YOUR OBJECTIVE:
Return the data below exactly, but only from the line containing "by_cases h : n ≤ 0" through the line containing "PySem.List.map_pyGetD_pyRange_zero']", with both of those lines included.

── RECORDED DATA ──

-- pv_equiv track=rewrite | github.com/taraaggoun/projet_mi | algorithmes/util/resolution.py | _add_id
-- ===== SOURCE A (Python) =====
-- def _add_id(mat):
-- 	nb_col = len(mat[0])
-- 	nb_lin = len(mat)
-- 	for i in range(nb_col):
-- 		mat.append([])
-- 		for j in range(nb_col):
-- 			if j == i:
-- 				mat[nb_lin + i].append(1)
-- 			else:
-- 				mat[nb_lin + i].append(0)
-- 	return mat
-- ===== SOURCE B (Python) =====
-- def _identity(n):
-- 	if n == 0:
-- 		return []
-- 	return [[1] + [0] * (n - 1)] + [[0] + row for row in _identity(n - 1)]
--
-- def _add_id(mat):
-- 	mat.extend(_identity(len(mat[0])))
-- 	return mat
-- ===== Notes on version B (the rewrite author's own statement) =====
-- stated objective: alternative
-- what changed: B builds the whole identity block by structural recursion on the dimension -- identity(n) is [1,0,...,0] followed by identity(n-1) with a 0 prefixed to every row -- and extends mat with it in one step, instead of A's doubly nested index loops appending single elements to mat's last row.
import Mathlib
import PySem

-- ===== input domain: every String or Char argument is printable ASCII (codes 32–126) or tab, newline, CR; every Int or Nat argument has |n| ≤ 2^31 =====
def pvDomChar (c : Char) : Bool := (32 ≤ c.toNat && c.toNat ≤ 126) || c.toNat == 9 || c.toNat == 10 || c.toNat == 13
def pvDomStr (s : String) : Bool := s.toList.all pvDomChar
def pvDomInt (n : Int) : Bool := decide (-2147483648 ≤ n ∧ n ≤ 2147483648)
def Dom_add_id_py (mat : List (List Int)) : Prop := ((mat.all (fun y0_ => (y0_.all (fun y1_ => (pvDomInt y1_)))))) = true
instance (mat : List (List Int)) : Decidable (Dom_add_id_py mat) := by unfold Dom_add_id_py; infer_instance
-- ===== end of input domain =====

-- B builds the identity block by structural recursion on the dimension and extends mat once
-- (objective: alternative decomposition). Both Pythons mutate mat in place to the same final
-- list; the theorems are about the return value.

-- ===== PORT A =====
-- A: nb_col = len(mat[0]) (mat[0] raises on [], excluded by Pre_; headD [] is exact under Pre_),
-- nb_lin = len(mat); outer loop appends [] then the inner loop appends 1/0 to mat[nb_lin+i],
-- ported as getD/set at index nb_lin+i. range(n) with n : Nat ported as List.range n (exact).
def add_id_py (mat : List (List Int)) : List (List Int) :=
  let nb_col := (mat.headD []).length
  let nb_lin := mat.length
  (List.range nb_col).foldl (fun m i =>
    let m' := m ++ [([] : List Int)]
    (List.range nb_col).foldl (fun mm j =>
      mm.set (nb_lin + i) ((mm.getD (nb_lin + i) []) ++ [if j = i then (1 : Int) else 0])) m') mat

-- ===== PORT B =====
-- B's helper _identity(n): recursion on n, first row [1]+[0]*(n-1), then 0 prefixed to each row.
def pvIdentity : Nat → List (List Int)
  | 0 => []
  | n + 1 => ((1 : Int) :: List.replicate n (0 : Int)) :: (pvIdentity n).map (fun r => (0 : Int) :: r)

-- B: mat.extend(_identity(len(mat[0]))); return mat
def add_id_py_alt (mat : List (List Int)) : List (List Int) :=
  mat ++ pvIdentity (mat.headD []).length

-- ===== PRECONDITION & SPEC =====
-- Pre_ excludes only the empty matrix, on which both A and B raise IndexError at mat[0].
def Pre_add_id_py (mat : List (List Int)) : Prop := mat ≠ []
instance (mat : List (List Int)) : Decidable (Pre_add_id_py mat) := by unfold Pre_add_id_py; infer_instance
def pvWitness_add_id_py : List (List Int) := [[1, 2], [3, 4]]
def Spec_add_id_py (mat : List (List Int)) (out : List (List Int)) : Prop := out = add_id_py_alt mat
instance (mat : List (List Int)) (out : List (List Int)) : Decidable (Spec_add_id_py mat out) := by unfold Spec_add_id_py; infer_instance

-- ===== CLAIM (what is proved, stated in full; the proofs are below) =====
def Claim_equal_add_id_py : Prop := ∀ (mat : List (List Int)), Dom_add_id_py mat → Pre_add_id_py mat → Spec_add_id_py mat (add_id_py mat)

-- ===== LEMMAS AND PROOFS =====

-- setting / reading the freshly appended last row
theorem pv_getD_last (prev : List (List Int)) (r : List Int) :
    (prev ++ [r]).getD prev.length [] = r := by
  simp [List.getD]

theorem pv_set_last (prev : List (List Int)) (r x : List Int) :
    (prev ++ [r]).set prev.length x = prev ++ [x] := by
  simp

-- A's inner loop, acting on the last row of prev ++ [r], appends f j for each j of l.
theorem pv_inner (f : Nat → Int) (l : List Nat) (prev : List (List Int)) (r : List Int) :
    l.foldl (fun mm j => mm.set prev.length ((mm.getD prev.length []) ++ [f j])) (prev ++ [r])
      = prev ++ [r ++ l.map f] := by
  induction l generalizing r with
  | nil => simp
  | cons j t ih =>
      simp only [List.foldl_cons, pv_getD_last, pv_set_last, List.map_cons]
      rw [ih]
      simp

-- A's row i written as set on a zero row
theorem pv_row (n i : Nat) :
    (List.range n).map (fun j => if j = i then (1 : Int) else 0)
      = (List.replicate n (0 : Int)).set i 1 := by
  apply List.ext_getElem
  · simp
  · intro k h1 h2
    simp only [List.getElem_map, List.getElem_range, List.getElem_set,
      List.getElem_replicate]
    by_cases hk : i = k
    · simp [hk]
    · simp [hk]; omega

-- A's outer loop over the first m indices
theorem pv_outer (nb_col : Nat) (mat : List (List Int)) (m : Nat) :
    (List.range m).foldl (fun mm i =>
        let m' := mm ++ [([] : List Int)]
        (List.range nb_col).foldl (fun mm2 j =>
          mm2.set (mat.length + i) ((mm2.getD (mat.length + i) []) ++ [if j = i then (1 : Int) else 0])) m') mat
      = mat ++ (List.range m).map (fun i => (List.replicate nb_col (0 : Int)).set i 1) := by
  induction m with
  | zero => simp
  | succ m ih =>
      rw [List.range_succ, List.foldl_append, ih, List.foldl_cons, List.foldl_nil]
      show (List.range nb_col).foldl _ _ = _
      have hlen : mat.length + m
          = (mat ++ (List.range m).map (fun i => (List.replicate nb_col (0 : Int)).set i 1)).length := by
        simp
      rw [hlen, pv_inner, List.nil_append, pv_row]
      simp

-- B's recursive identity equals the row-by-row description
theorem pv_identity_eq (n : Nat) :
    pvIdentity n = (List.range n).map (fun i => (List.replicate n (0 : Int)).set i 1) := by
  induction n with
  | zero => simp [pvIdentity]
  | succ n ih =>
      rw [pvIdentity, ih, List.range_succ_eq_map, List.map_cons]
      simp only [List.map_map]
      refine congrArg₂ List.cons ?_ (List.map_congr_left ?_)
      · simp [List.replicate_succ]
      · intro i _
        simp [List.replicate_succ]

-- ===== VERDICT (by name: the statement is the Claim_ definition above) =====
theorem add_id_py_spec : Claim_equal_add_id_py := by
  intro mat _ _
  unfold Spec_add_id_py add_id_py add_id_py_alt
  rw [pv_outer, pv_identity_eq]
-- pv_equiv track=rewrite | github.com/mynameisgrass/cio | ml/scripts/run_pipeline.py | split_ranges
-- ===== SOURCE A (Python) =====
-- def split_ranges(total: int, shards: int) -> list[tuple[int, int]]:
--     shards = max(1, shards)
--     if total <= 0:
--         return []
--
--     base = total // shards
--     remainder = total % shards
--
--     ranges: list[tuple[int, int]] = []
--     start = 0
--     for shard_idx in range(shards):
--         size = base + (1 if shard_idx < remainder else 0)
--         end = start + size
--         if start < end:
--             ranges.append((start, end))
--         start = end
--
--     return ranges
-- ===== SOURCE B (Python) =====
-- def split_ranges(total: int, shards: int) -> list[tuple[int, int]]:
--     shards = max(1, shards)
--     if total <= 0:
--         return []
--     base, rem = divmod(total, shards)
--     def bound(i: int) -> int:
--         return i * base + min(i, rem)
--     return [(bound(i), bound(i + 1)) for i in range(min(total, shards))]
-- ===== Notes on version B (the rewrite author's own statement) =====
-- stated objective: alternative
-- what changed: Replaced the running start/end accumulator loop with a conditional append by a direct comprehension over the exact number of non-empty shards min(total, shards), computing each boundary in closed form as i*base + min(i, rem).
import Mathlib
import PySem

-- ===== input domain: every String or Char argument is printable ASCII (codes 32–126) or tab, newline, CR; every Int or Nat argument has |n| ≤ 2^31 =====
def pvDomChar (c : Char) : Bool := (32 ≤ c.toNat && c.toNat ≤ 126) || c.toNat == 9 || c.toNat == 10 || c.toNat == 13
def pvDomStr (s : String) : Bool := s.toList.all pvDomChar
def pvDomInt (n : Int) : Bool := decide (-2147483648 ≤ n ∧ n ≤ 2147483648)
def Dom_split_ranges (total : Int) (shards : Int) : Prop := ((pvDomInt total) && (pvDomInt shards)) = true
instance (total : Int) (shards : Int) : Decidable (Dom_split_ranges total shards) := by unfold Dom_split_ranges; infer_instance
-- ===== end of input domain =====

-- B replaces A's running start/end accumulator and conditional append by a direct
-- comprehension over the exact number of non-empty shards, with closed-form boundaries
-- (objective: alternative decomposition, same cost).

-- ===== PORT A =====
def split_ranges (total : Int) (shards : Int) : List (Int × Int) :=
  let s := max 1 shards
  if total ≤ 0 then []
  else
    let base := PySem.Int.floordiv total s
    let rem := PySem.Int.mod total s
    let p := (PySem.List.pyRange 0 s 1).foldl
      (fun (st : List (Int × Int) × Int) shard_idx =>
        let size := base + (if shard_idx < rem then (1 : Int) else 0)
        let e := st.2 + size
        (if st.2 < e then st.1 ++ [(st.2, e)] else st.1, e))
      ([], 0)
    p.1

-- ===== PORT B =====
def split_ranges_alt (total : Int) (shards : Int) : List (Int × Int) :=
  let s := max 1 shards
  if total ≤ 0 then []
  else
    let base := PySem.Int.floordiv total s
    let rem := PySem.Int.mod total s
    let bound : Int → Int := fun i => i * base + min i rem
    (PySem.List.pyRange 0 (min total s) 1).map (fun i => (bound i, bound (i + 1)))

-- ===== PRECONDITION & SPEC =====
def Spec_split_ranges (total : Int) (shards : Int) (out : List (Int × Int)) : Prop := out = split_ranges_alt total shards
instance (total : Int) (shards : Int) (out : List (Int × Int)) : Decidable (Spec_split_ranges total shards out) := by unfold Spec_split_ranges; infer_instance

-- ===== CLAIM (what is proved, stated in full; the proofs are below) =====
def Claim_equal_split_ranges : Prop := ∀ (total : Int) (shards : Int), Dom_split_ranges total shards → Spec_split_ranges total shards (split_ranges total shards)

-- ===== LEMMAS AND PROOFS =====

/-- Loop invariant for A's fold: starting the loop at index `k` with running start
`k*base + min k rem` appends exactly the closed-form ranges for indices in `[min k n, n)`. -/
theorem sr_loop (base rem n s : Int)
    (hns : n ≤ s)
    (hcond : ∀ i : Int, 0 ≤ i → i < s →
      (0 < base + (if i < rem then (1 : Int) else 0) ↔ i < n)) :
    ∀ (t : Nat) (k : Int) (L : List (Int × Int)), 0 ≤ k → k = s - t →
    ((PySem.List.pyRange k s 1).foldl
      (fun (st : List (Int × Int) × Int) shard_idx =>
        (if st.2 < st.2 + (base + (if shard_idx < rem then (1 : Int) else 0)) then
            st.1 ++ [(st.2, st.2 + (base + (if shard_idx < rem then (1 : Int) else 0)))]
          else st.1,
          st.2 + (base + (if shard_idx < rem then (1 : Int) else 0))))
      (L, k * base + min k rem)).1
    = L ++ (PySem.List.pyRange (min k n) n 1).map
        (fun i => (i * base + min i rem, (i + 1) * base + min (i + 1) rem)) := by
  intro t
  induction t with
  | zero =>
      intro k L hk0 hk
      have hks : k = s := by omega
      have h1 : PySem.List.pyRange k s 1 = [] := PySem.List.pyRange_one_eq_nil (by omega)
      have h2 : min k n = n := by omega
      have h3 : PySem.List.pyRange n n 1 = [] := PySem.List.pyRange_one_eq_nil (by omega)
      simp [h1, h2, h3]
  | succ t ih =>
      intro k L hk0 hk
      have hklt : k < s := by omega
      rw [PySem.List.pyRange_one_cons hklt]
      simp only [List.foldl_cons]
      have hstep : k * base + min k rem + (base + (if k < rem then (1 : Int) else 0))
          = (k + 1) * base + min (k + 1) rem := by
        have hmul : (k + 1) * base = k * base + base := by ring
        rw [hmul]
        generalize k * base = K
        split_ifs with h <;> omega
      have hc := hcond k hk0 hklt
      by_cases hkn : k < n
      · have hsz : 0 < base + (if k < rem then (1 : Int) else 0) := hc.mpr hkn
        have hlt : k * base + min k rem < k * base + min k rem + (base + (if k < rem then (1 : Int) else 0)) := by omega
        simp only [hstep, if_pos (hstep ▸ hlt)]
        rw [ih (k + 1) (L ++ [(k * base + min k rem, (k + 1) * base + min (k + 1) rem)]) (by omega) (by omega)]
        have h4 : min (k + 1) n = k + 1 := by omega
        have h5 : min k n = k := by omega
        rw [h4, h5, PySem.List.pyRange_one_cons hkn]
        simp
      · have hsz : ¬ 0 < base + (if k < rem then (1 : Int) else 0) := fun h => hkn (hc.mp h)
        have hlt : ¬ k * base + min k rem < k * base + min k rem + (base + (if k < rem then (1 : Int) else 0)) := by omega
        simp only [hstep, if_neg (hstep ▸ hlt)]
        rw [ih (k + 1) L (by omega) (by omega)]
        have h4 : min (k + 1) n = n := by omega
        have h5 : min k n = n := by omega
        rw [h4, h5]

-- ===== VERDICT (by name: the statement is the Claim_ definition above) =====
theorem split_ranges_spec : Claim_equal_split_ranges := by
  intro total shards _
  unfold Spec_split_ranges split_ranges split_ranges_alt
  by_cases h : total ≤ 0
  · simp [h]
  · simp only [if_neg h]
    set s : Int := max 1 shards with hs_def
    have hs : 0 < s := by positivity
    set base : Int := PySem.Int.floordiv total s with hbase_def
    set rem : Int := PySem.Int.mod total s with hrem_def
    have hdm : base * s + rem = total := PySem.Int.floordiv_mul_add_mod total s
    have hrem0 : 0 ≤ rem := by
      rw [hrem_def, PySem.Int.mod_eq_emod_of_pos hs]
      exact Int.emod_nonneg _ (by omega)
    have hrems : rem < s := by
      rw [hrem_def, PySem.Int.mod_eq_emod_of_pos hs]
      exact Int.emod_lt_of_pos _ hs
    have hbase0 : 0 ≤ base := by
      rw [hbase_def, PySem.Int.floordiv_eq_ediv_of_pos hs]
      exact Int.ediv_nonneg (by omega) (by omega)
    set n : Int := min total s with hn_def
    have hns : n ≤ s := by omega
    have hn0 : 0 ≤ n := by omega
    have hcond : ∀ i : Int, 0 ≤ i → i < s →
        (0 < base + (if i < rem then (1 : Int) else 0) ↔ i < n) := by
      intro i hi0 his
      by_cases hb : base = 0
      · have htr : total = rem := by
          have : base * s = 0 := by rw [hb]; ring
          omega
        have hn' : n = rem := by omega
        split_ifs with h1 <;> omega
      · have hb1 : 1 ≤ base := by omega
        have hts : s ≤ total := by nlinarith
        have hn' : n = s := by omega
        split_ifs with h1 <;> omega
    have hfold := sr_loop base rem n s hns hcond s.toNat 0 [] (le_refl 0) (by omega)
    have h00 : (0 : Int) * base + min 0 rem = 0 := by
      simp [min_eq_left hrem0]
    have hmin0 : min (0 : Int) n = 0 := by omega
    rw [h00, hmin0] at hfold
    rw [hfold]
    simp [hn_def]
lemma enumMap_all {α : Type} (f : α → α) (n : Int) (xs : List α) (s : Int)
    (h : s + xs.length ≤ n) :
    (PySem.List.enumerate xs s).map (fun p => if p.1 < n then f p.2 else p.2) = xs.map f := by
  induction xs generalizing s with
  | nil => simp [PySem.List.enumerate_nil]
  | cons x xs ih =>
    rw [PySem.List.enumerate_cons]
    simp only [List.map_cons]
    rw [if_pos (by simp at h ⊢; omega), ih (s + 1) (by simp at h ⊢; omega)]

lemma foldSetNat {α : Type} (d : α) (f : α → α) (m : Nat) (xs : List α) :
    (PySem.List.pyRange 0 (m : Int) 1).foldl
        (fun t i => PySem.List.pySetD t i (f (PySem.List.pyGetD t i d))) xs
      = (PySem.List.enumerate xs 0).map (fun p => if p.1 < (m : Int) then f p.2 else p.2) := by
  induction m with
  | zero =>
    rw [show ((0 : Nat) : Int) = 0 from rfl, PySem.List.pyRange_one_eq_nil le_rfl,
      List.foldl_nil, enumMap_id f 0 xs 0 le_rfl]
  | succ m ih =>
    rw [show ((m + 1 : Nat) : Int) = (m : Int) + 1 by push_cast; ring,
      PySem.List.pyRange_one_succ_right (by positivity), List.foldl_append, List.foldl_cons,
      List.foldl_nil, ih]
    simp only [PySem.List.pySetD_natCast, PySem.List.pyGetD_natCast]
    apply List.ext_getElem?
    intro k
    rw [List.getElem?_set]
    by_cases hk : k < xs.length
    · have hE : ∀ (j : Int), ((PySem.List.enumerate xs 0).map
          (fun p => if p.1 < j then f p.2 else p.2))[k]?
            = xs[k]?.map (fun a => if (k : Int) < j then f a else a) := by
        intro j
        rw [List.getElem?_map, enumerate_getElem?]
        cases xs[k]? <;> simp
      by_cases hm : m = k
      · subst hm
        rw [if_pos rfl, if_pos (by simp [PySem.List.length_enumerate, hk]),
          List.getD_eq_getElem?_getD, hE, hE]
        rw [List.getElem?_eq_getElem hk]
        simp
      · rw [if_neg hm, hE, hE]
        cases xs[k]? with
        | none => rfl
        | some a =>
          simp only [Option.map_some, Option.some.injEq]
          by_cases hkm : (k : Int) < (m : Int)
          · rw [if_pos hkm, if_pos (by omega)]
          · rw [if_neg hkm, if_neg (by omega)]
    · have hlen : ∀ (j : Int), ((PySem.List.enumerate xs 0).map
          (fun p => if p.1 < j then f p.2 else p.2)).length ≤ k := by
        intro j; simp [PySem.List.length_enumerate]; omega
      rw [List.getElem?_eq_none (hlen _), List.getElem?_eq_none (hlen _)]
      split <;> [skip; rfl]
      rw [if_neg (by simp [PySem.List.length_enumerate]; omega)]

lemma foldSet {α : Type} (d : α) (f : α → α) (n : Int) (xs : List α) :
    (PySem.List.pyRange 0 n 1).foldl
        (fun t i => PySem.List.pySetD t i (f (PySem.List.pyGetD t i d))) xs
      = (PySem.List.enumerate xs 0).map (fun p => if p.1 < n then f p.2 else p.2) := by
  by_cases h : n ≤ 0
  · rw [PySem.List.pyRange_one_eq_nil h, List.foldl_nil, enumMap_id f n xs 0 h]
  · have : n = ((n.toNat : Nat) : Int) := by omega
    rw [this, foldSetNat]

lemma foldSet_all {α : Type} (d : α) (f : α → α) (xs : List α) :
    (PySem.List.pyRange 0 (xs.length : Int) 1).foldl
        (fun t i => PySem.List.pySetD t i (f (PySem.List.pyGetD t i d))) xs
      = xs.map f := by
  rw [foldSet, enumMap_all f _ xs 0 (by simp)]

lemma init2_eq (mat : List (List Int))
    (hrect : ∀ row ∈ mat, row.length = (PySem.List.pyGetD mat 0 []).length) :
    (PySem.List.pyRange 0 (mat.length : Int) 1).map (fun j =>
        (PySem.List.pyRange 0 ((PySem.List.pyGetD mat 0 []).length : Int) 1).map (fun i =>
          [PySem.List.pyGetD (PySem.List.pyGetD mat j []) i 0]))
      = mat.map (fun row => row.map (fun x => [x])) := by
  apply List.ext_getElem?
  intro j
  by_cases hj : j < mat.length
  · rw [PySem.List.getElem?_map_pyRange_zero _ _ _ hj, List.getElem?_map,
      List.getElem?_eq_getElem hj]
    simp only [Option.map_some, Option.some.injEq]
    have hrow : PySem.List.pyGetD mat (j : Int) [] = mat[j] := by
      rw [PySem.List.pyGetD_natCast, List.getD_eq_getElem?_getD, List.getElem?_eq_getElem hj]
      rfl
    rw [hrow, ← hrect mat[j] (List.getElem_mem hj),
      show (PySem.List.pyRange 0 (mat[j].length : Int) 1).map
          (fun i => [PySem.List.pyGetD mat[j] i 0])
        = ((PySem.List.pyRange 0 (mat[j].length : Int) 1).map
            (fun i => PySem.List.pyGetD mat[j] i 0)).map (fun x => [x]) by
        rw [List.map_map]; rfl,
      PySem.List.map_pyGetD_pyRange_zero']
  · rw [List.getElem?_eq_none (by simpa using hj),
      List.getElem?_eq_none (by simp; omega)]

lemma transposeP_init2 (mat : List (List Int))
    (hge : ∀ row ∈ mat, (PySem.List.pyGetD mat 0 []).length ≤ row.length) :
    transposeP ([] : List Int)
        ((PySem.List.pyRange 0 (mat.length : Int) 1).map (fun j =>
          (PySem.List.pyRange 0 ((PySem.List.pyGetD mat 0 []).length : Int) 1).map (fun i =>
            [PySem.List.pyGetD (PySem.List.pyGetD mat j []) i 0])))
      = transposeP [] (mat.map (fun row => row.map (fun x => [x]))) := by
  cases mat with
  | nil =>
    rfl
  | cons r rs =>
    unfold transposeP
    have hL : (PySem.List.pyGetD (r :: rs) 0 []).length = r.length := by
      rw [PySem.List.pyGetD_zero_cons]
    have h1 : PySem.List.pyGetD
        ((PySem.List.pyRange 0 (((r :: rs) : List (List Int)).length : Int) 1).map (fun j =>
          (PySem.List.pyRange 0 ((PySem.List.pyGetD (r :: rs) 0 []).length : Int) 1).map (fun i =>
            [PySem.List.pyGetD (PySem.List.pyGetD (r :: rs) j []) i 0]))) 0 []
        = (PySem.List.pyRange 0 ((PySem.List.pyGetD (r :: rs) 0 []).length : Int) 1).map (fun i =>
            [PySem.List.pyGetD (PySem.List.pyGetD (r :: rs) 0 []) i 0]) := by
      rw [PySem.List.pyGetD_map_pyRange_of_nonneg _ _ _ _ le_rfl (by simp)]
    have h2 : PySem.List.pyGetD (((r :: rs) : List (List Int)).map
        (fun row => row.map (fun x => [x]))) 0 [] = r.map (fun x => [x]) := by
      rw [List.map_cons, PySem.List.pyGetD_zero_cons]
    rw [h1, h2]
    simp only [List.length_map, PySem.List.length_pyRange_one, Int.sub_zero, Int.toNat_natCast]
    rw [← hL]
    apply List.map_congr_left
    intro i hi
    obtain ⟨hi0, hiL⟩ := PySem.List.mem_pyRange_one.mp hi
    apply List.map_congr_left
    intro j hj
    obtain ⟨hj0, hjn⟩ := PySem.List.mem_pyRange_one.mp hj
    have hrow : PySem.List.pyGetD (r :: rs) j [] = (r :: rs)[j.toNat]'(by omega) :=
      PySem.List.pyGetD_eq_getElem _ _ hj0 hjn
    have hmem : (r :: rs)[j.toNat]'(by omega) ∈ r :: rs := List.getElem_mem _
    have hlenrow : ((PySem.List.pyGetD (r :: rs) 0 []).length : Int)
        ≤ (((r :: rs)[j.toNat]'(by omega)).length : Int) := by exact_mod_cast hge _ hmem
    rw [PySem.List.pyGetD_map_pyRange_of_nonneg _ _ _ _ hj0 hjn,
      PySem.List.pyGetD_map_pyRange_of_nonneg _ _ _ _ hi0 hiL, hrow,
      PySem.List.pyGetD_eq_getElem
        (List.map (fun row => List.map (fun x => [x]) row) (r :: rs)) [] hj0
        (by simpa using hjn),
      List.getElem_map,
      PySem.List.pyGetD_eq_getElem ((r :: rs)[j.toNat]'(by omega)) 0 hi0 (by omega),
      PySem.List.pyGetD_eq_getElem (List.map (fun x => [x]) ((r :: rs)[j.toNat]'(by omega))) []
        hi0 (by simp; omega),
      List.getElem_map]

theorem build_2_tree_eq_nle (mat : List (List Int)) (n : Int) (hn : n ≤ 0)
    (hge : ∀ row ∈ mat, (PySem.List.pyGetD mat 0 []).length ≤ row.length) :
    build_2_tree mat n = build_2_tree_alt mat n := by
  unfold build_2_tree build_2_tree_alt
  simp only [foldSet_all]
  simp only [foldSet, levels_add, levels_cat]
  rw [enumMap_id _ n _ 0 hn, enumMap_id _ n _ 0 hn,
    enumMap_id' _ trtr n _ 0 hn, transposeP_init2 mat hge]

theorem build_2_tree_eq (mat : List (List Int)) (n : Int)
    (hrect : ∀ row ∈ mat, row.length = (PySem.List.pyGetD mat 0 []).length) :
    build_2_tree mat n = build_2_tree_alt mat n := by
  unfold build_2_tree build_2_tree_alt
  simp only [foldSet_all]
  simp only [foldSet, init2_eq mat hrect, enumerate_map, List.map_map, levels_add, levels_cat]
  rfl

-- ===== VERDICT (by name: the statement is the Claim_ definition above) =====
theorem build_2_tree_spec : Claim_equal_build_2_tree := by
  intro mat n _ hpre
  obtain ⟨hne, _, hmain⟩ := hpre
  have h0 : PySem.List.pyGetD mat 0 [] = mat.headD [] := by
    cases mat with
    | nil => simp at hne
    | cons r rs => simp [PySem.List.pyGetD_zero_cons]
  rcases hmain with ⟨hn, hge⟩ | ⟨hrect, _⟩
  · exact build_2_tree_eq_nle mat n hn (by rw [h0]; exact hge)
  · exact build_2_tree_eq mat n (by rw [h0]; exact hrect)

───

YOUR SOLUTION:
  by_cases h : n ≤ 0
  · rw [PySem.List.pyRange_one_eq_nil h, List.foldl_nil, enumMap_id f n xs 0 h]
  · have : n = ((n.toNat : Nat) : Int) := by omega
    rw [this, foldSetNat]

lemma foldSet_all {α : Type} (d : α) (f : α → α) (xs : List α) :
    (PySem.List.pyRange 0 (xs.length : Int) 1).foldl
        (fun t i => PySem.List.pySetD t i (f (PySem.List.pyGetD t i d))) xs
      = xs.map f := by
  rw [foldSet, enumMap_all f _ xs 0 (by simp)]

lemma init2_eq (mat : List (List Int))
    (hrect : ∀ row ∈ mat, row.length = (PySem.List.pyGetD mat 0 []).length) :
    (PySem.List.pyRange 0 (mat.length : Int) 1).map (fun j =>
        (PySem.List.pyRange 0 ((PySem.List.pyGetD mat 0 []).length : Int) 1).map (fun i =>
          [PySem.List.pyGetD (PySem.List.pyGetD mat j []) i 0]))
      = mat.map (fun row => row.map (fun x => [x])) := by
  apply List.ext_getElem?
  intro j
  by_cases hj : j < mat.length
  · rw [PySem.List.getElem?_map_pyRange_zero _ _ _ hj, List.getElem?_map,
      List.getElem?_eq_getElem hj]
    simp only [Option.map_some, Option.some.injEq]
    have hrow : PySem.List.pyGetD mat (j : Int) [] = mat[j] := by
      rw [PySem.List.pyGetD_natCast, List.getD_eq_getElem?_getD, List.getElem?_eq_getElem hj]
      rfl
    rw [hrow, ← hrect mat[j] (List.getElem_mem hj),
      show (PySem.List.pyRange 0 (mat[j].length : Int) 1).map
          (fun i => [PySem.List.pyGetD mat[j] i 0])
        = ((PySem.List.pyRange 0 (mat[j].length : Int) 1).map
            (fun i => PySem.List.pyGetD mat[j] i 0)).map (fun x => [x]) by
        rw [List.map_map]; rfl,
      PySem.List.map_pyGetD_pyRange_zero']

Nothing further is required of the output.